-- pv_equiv track=rewrite | github.com/DLuCJ/miscellaneous | pals/AESinECB.py | get_repetitions
-- ===== SOURCE A (Python) =====
-- def get_repetitions(bytes):
--     score = 0
--     seen = []
--     matchbytes = [bytes[i:i + 16] for i in range(0, len(bytes), 16)]
--     for match in matchbytes:
--         for cand in seen:
--             if match == cand:
--                 score += 1
--         seen.append(match)
--     return score
-- ===== SOURCE B (Python) =====
-- def get_repetitions(bytes):
--     blocks = sorted(bytes[i:i + 16] for i in range(0, len(bytes), 16))
--     if not blocks:
--         return 0
--     score = 0
--     prev = blocks[0]
--     run = 1
--     for b in blocks[1:]:
--         if b == prev:
--             run += 1
--         else:
--             score += run * (run - 1) // 2
--             run = 1
--         prev = b
--     return score + run * (run - 1) // 2
-- ===== Notes on version B (the rewrite author's own statement) =====
-- stated objective: faster
-- what changed: Replaces A's quadratic scan of every block against all previously seen blocks with sorting the block list once and summing r*(r-1)//2 over maximal runs of equal consecutive blocks.
import Mathlib
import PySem

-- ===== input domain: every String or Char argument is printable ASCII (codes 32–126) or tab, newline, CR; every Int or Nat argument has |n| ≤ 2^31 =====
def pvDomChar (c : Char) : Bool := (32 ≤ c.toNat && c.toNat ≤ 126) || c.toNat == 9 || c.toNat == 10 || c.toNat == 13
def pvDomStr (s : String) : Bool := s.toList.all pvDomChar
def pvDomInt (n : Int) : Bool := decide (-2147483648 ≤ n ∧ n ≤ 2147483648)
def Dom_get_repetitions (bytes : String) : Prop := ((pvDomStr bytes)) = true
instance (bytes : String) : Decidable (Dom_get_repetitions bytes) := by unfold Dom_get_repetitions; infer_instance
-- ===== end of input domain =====

-- B replaces A's scan of each 16-byte block against all previously seen blocks by sorting
-- the block list once and summing run*(run-1)//2 over maximal runs of equal consecutive blocks.

-- ===== PORT A =====
def get_repetitions (bytes : String) : Int :=
  ((((PySem.List.pyRange 0 (PySem.Str.len bytes) 16).map
      (fun i => PySem.Str.slice bytes (some i) (some (i + 16)))).foldl
    (fun (st : Int × List String) m =>
      (st.2.foldl (fun sc cand => if m = cand then sc + 1 else sc) st.1, st.2 ++ [m]))
    ((0 : Int), ([] : List String))).1 : Int)

-- ===== PORT B =====
-- the run-length loop of Source B: prev = last block seen, run = current run length, score = accumulator
def pvRunPass : List String → String → Int → Int → Int
  | [], _, run, score => score + PySem.Int.floordiv (run * (run - 1)) 2
  | b :: rest, prev, run, score =>
      if b = prev then pvRunPass rest b (run + 1) score
      else pvRunPass rest b 1 (score + PySem.Int.floordiv (run * (run - 1)) 2)

def get_repetitions_alt (bytes : String) : Int :=
  match PySem.List.sorted ((PySem.List.pyRange 0 (PySem.Str.len bytes) 16).map
      (fun i => PySem.Str.slice bytes (some i) (some (i + 16)))) (fun x => x) false with
  | [] => 0
  | x :: rest => pvRunPass rest x 1 0

-- ===== PRECONDITION & SPEC =====
def Spec_get_repetitions (bytes : String) (out : Int) : Prop := out = get_repetitions_alt bytes
instance (bytes : String) (out : Int) : Decidable (Spec_get_repetitions bytes out) := by unfold Spec_get_repetitions; infer_instance

-- ===== CLAIM (what is proved, stated in full; the proofs are below) =====
def Claim_equal_get_repetitions : Prop := ∀ (bytes : String), Dom_get_repetitions bytes → Spec_get_repetitions bytes (get_repetitions bytes)

-- ===== LEMMAS AND PROOFS =====

-- number of equal (earlier, later) pairs in a list, by recursion on the head
def pvPairs : List String → Int
  | [] => 0
  | x :: l => (l.count x : Int) + pvPairs l

lemma pvPairs_perm {l₁ l₂ : List String} (h : l₁.Perm l₂) : pvPairs l₁ = pvPairs l₂ := by
  induction h with
  | nil => rfl
  | cons x h ih => simp [pvPairs, ih, h.count_eq]
  | swap x y l =>
      simp only [pvPairs, List.count_cons]
      by_cases hxy : x = y
      · subst hxy; push_cast; ring
      · have h1 : (x == y) = false := by simp [hxy]
        have h2 : (y == x) = false := by simp [Ne.symm hxy]
        simp only [h1, h2, Bool.false_eq_true, if_false]
        push_cast; ring
  | trans _ _ ih1 ih2 => exact ih1.trans ih2

-- A's nested loop computes the pair count plus the matches against the already-seen prefix
lemma pvAloop (l : List String) : ∀ (seen : List String) (score : Int),
    (l.foldl
      (fun (st : Int × List String) m =>
        (st.2.foldl (fun sc cand => if m = cand then sc + 1 else sc) st.1, st.2 ++ [m]))
      (score, seen)).1
    = score + (l.map (fun x => (seen.count x : Int))).sum + pvPairs l := by
  induction l with
  | nil => intro seen score; simp [pvPairs]
  | cons m rest ih =>
      intro seen score
      have hin : seen.foldl (fun sc cand => if m = cand then sc + 1 else sc) score
          = score + (seen.count m : Int) := by
        rw [PySem.List.foldl_ite_add_one (fun cand => m = cand) seen score,
            List.countP_congr (l := seen) (p := fun x => decide (m = x)) (q := fun x => x == m)
              (fun x _ => by simp only [decide_eq_true_eq, beq_iff_eq]; exact eq_comm)]
        rfl
      have hone : ∀ x : String, (((seen ++ [m]).count x : Nat) : Int)
          = (seen.count x : Int) + (if m = x then 1 else 0) := by
        intro x; by_cases h : m = x <;> simp [List.count_append, h]
      have hsum : ∀ t : List String,
          (t.map (fun x => ((seen ++ [m]).count x : Int))).sum
            = (t.map (fun x => (seen.count x : Int))).sum + (t.count m : Int) := by
        intro t; induction t with
        | nil => simp
        | cons y t iht =>
            simp only [List.map_cons, List.sum_cons, iht, hone y, List.count_cons]
            by_cases hy : m = y
            · simp only [hy, beq_self_eq_true, if_true]
              push_cast; ring
            · have hb : (y == m) = false := by simp [Ne.symm hy]
              simp only [if_neg hy, hb, Bool.false_eq_true, if_false]
              push_cast; ring
      simp only [List.foldl_cons, hin, ih, pvPairs, List.map_cons, List.sum_cons, hsum]
      ring

-- run*(run-1)//2 grows by run when the run is extended
lemma pvFd_step (run : Int) :
    PySem.Int.floordiv ((run + 1) * run) 2 = PySem.Int.floordiv (run * (run - 1)) 2 + run := by
  rw [PySem.Int.floordiv_eq_ediv_of_pos (by norm_num), PySem.Int.floordiv_eq_ediv_of_pos (by norm_num)]
  have h : (run + 1) * run = run * (run - 1) + 2 * run := by ring
  omega

-- invariant of B's run-length pass on a sorted tail
lemma pvRunPass_eq : ∀ (l : List String) (prev : String) (run score : Int),
    1 ≤ run → l.Pairwise (· ≤ ·) → (∀ z ∈ l, prev ≤ z) →
    pvRunPass l prev run score
      = score + PySem.Int.floordiv (run * (run - 1)) 2 + pvPairs l + run * (l.count prev : Int) := by
  intro l
  induction l with
  | nil => intro prev run score _ _ _; simp [pvRunPass, pvPairs]
  | cons b rest ih =>
      intro prev run score hrun hpw hle
      have hpw' := List.pairwise_cons.mp hpw
      by_cases hb : b = prev
      · subst hb
        rw [pvRunPass, if_pos rfl, ih b (run + 1) score (by omega) hpw'.2 hpw'.1]
        have he : (run + 1) * (run + 1 - 1) = (run + 1) * run := by ring
        rw [he, pvFd_step]
        simp only [pvPairs, List.count_cons_self]
        push_cast; ring
      · rw [pvRunPass, if_neg hb,
            ih b 1 (score + PySem.Int.floordiv (run * (run - 1)) 2) le_rfl hpw'.2 hpw'.1]
        have hnm : prev ∉ b :: rest := by
          intro hmem
          rcases List.mem_cons.mp hmem with h | h
          · exact hb h.symm
          · exact hb (le_antisymm (hpw'.1 prev h) (hle b List.mem_cons_self))
        have hc0 : (b :: rest).count prev = 0 := List.count_eq_zero_of_not_mem hnm
        rw [hc0]
        simp only [pvPairs]
        have h0 : PySem.Int.floordiv (1 * (1 - 1)) 2 = 0 := by decide
        rw [h0]
        push_cast; ring

-- ===== VERDICT (by name: the statement is the Claim_ definition above) =====
theorem get_repetitions_spec : Claim_equal_get_repetitions := by
  intro bytes _
  unfold Spec_get_repetitions get_repetitions get_repetitions_alt
  set mb := (PySem.List.pyRange 0 (PySem.Str.len bytes) 16).map
      (fun i => PySem.Str.slice bytes (some i) (some (i + 16))) with hmb
  have hA : (mb.foldl
      (fun (st : Int × List String) m =>
        (st.2.foldl (fun sc cand => if m = cand then sc + 1 else sc) st.1, st.2 ++ [m]))
      ((0 : Int), ([] : List String))).1 = pvPairs mb := by
    rw [pvAloop mb [] 0]; simp
  cases hs : PySem.List.sorted mb (fun x => x) false with
  | nil =>
    have h0 : mb = [] := (PySem.List.sorted_eq_nil_iff mb (fun x => x) false).mp hs
    rw [h0]
    rfl
  | cons x rest =>
    rw [hA]
    show pvPairs mb = pvRunPass rest x 1 0
    have hperm : (x :: rest).Perm mb := hs ▸ PySem.List.sorted_perm mb (fun x => x) false
    have hpw : (x :: rest).Pairwise (fun a b => a ≤ b) := by
      have hp := PySem.List.sorted_pairwise mb (fun x => x)
      rw [hs] at hp; exact hp
    have hpw' := List.pairwise_cons.mp hpw
    rw [pvRunPass_eq rest x 1 0 le_rfl hpw'.2 hpw'.1]
    have h0 : PySem.Int.floordiv (1 * (1 - 1)) 2 = 0 := by decide
    rw [h0, ← pvPairs_perm hperm]
    simp only [pvPairs]
    push_cast; ring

_ _ _

◆ **PROBLEM DESCRIPTION**:
Lines of the listing above that hold the string "statement" should each be copied.

◆ **SOLUTION TO THE EXERCISE**:
-- ===== Notes on version B (the rewrite author's own statement) =====
-- ===== VERDICT (by name: the statement is the Claim_ definition above) =====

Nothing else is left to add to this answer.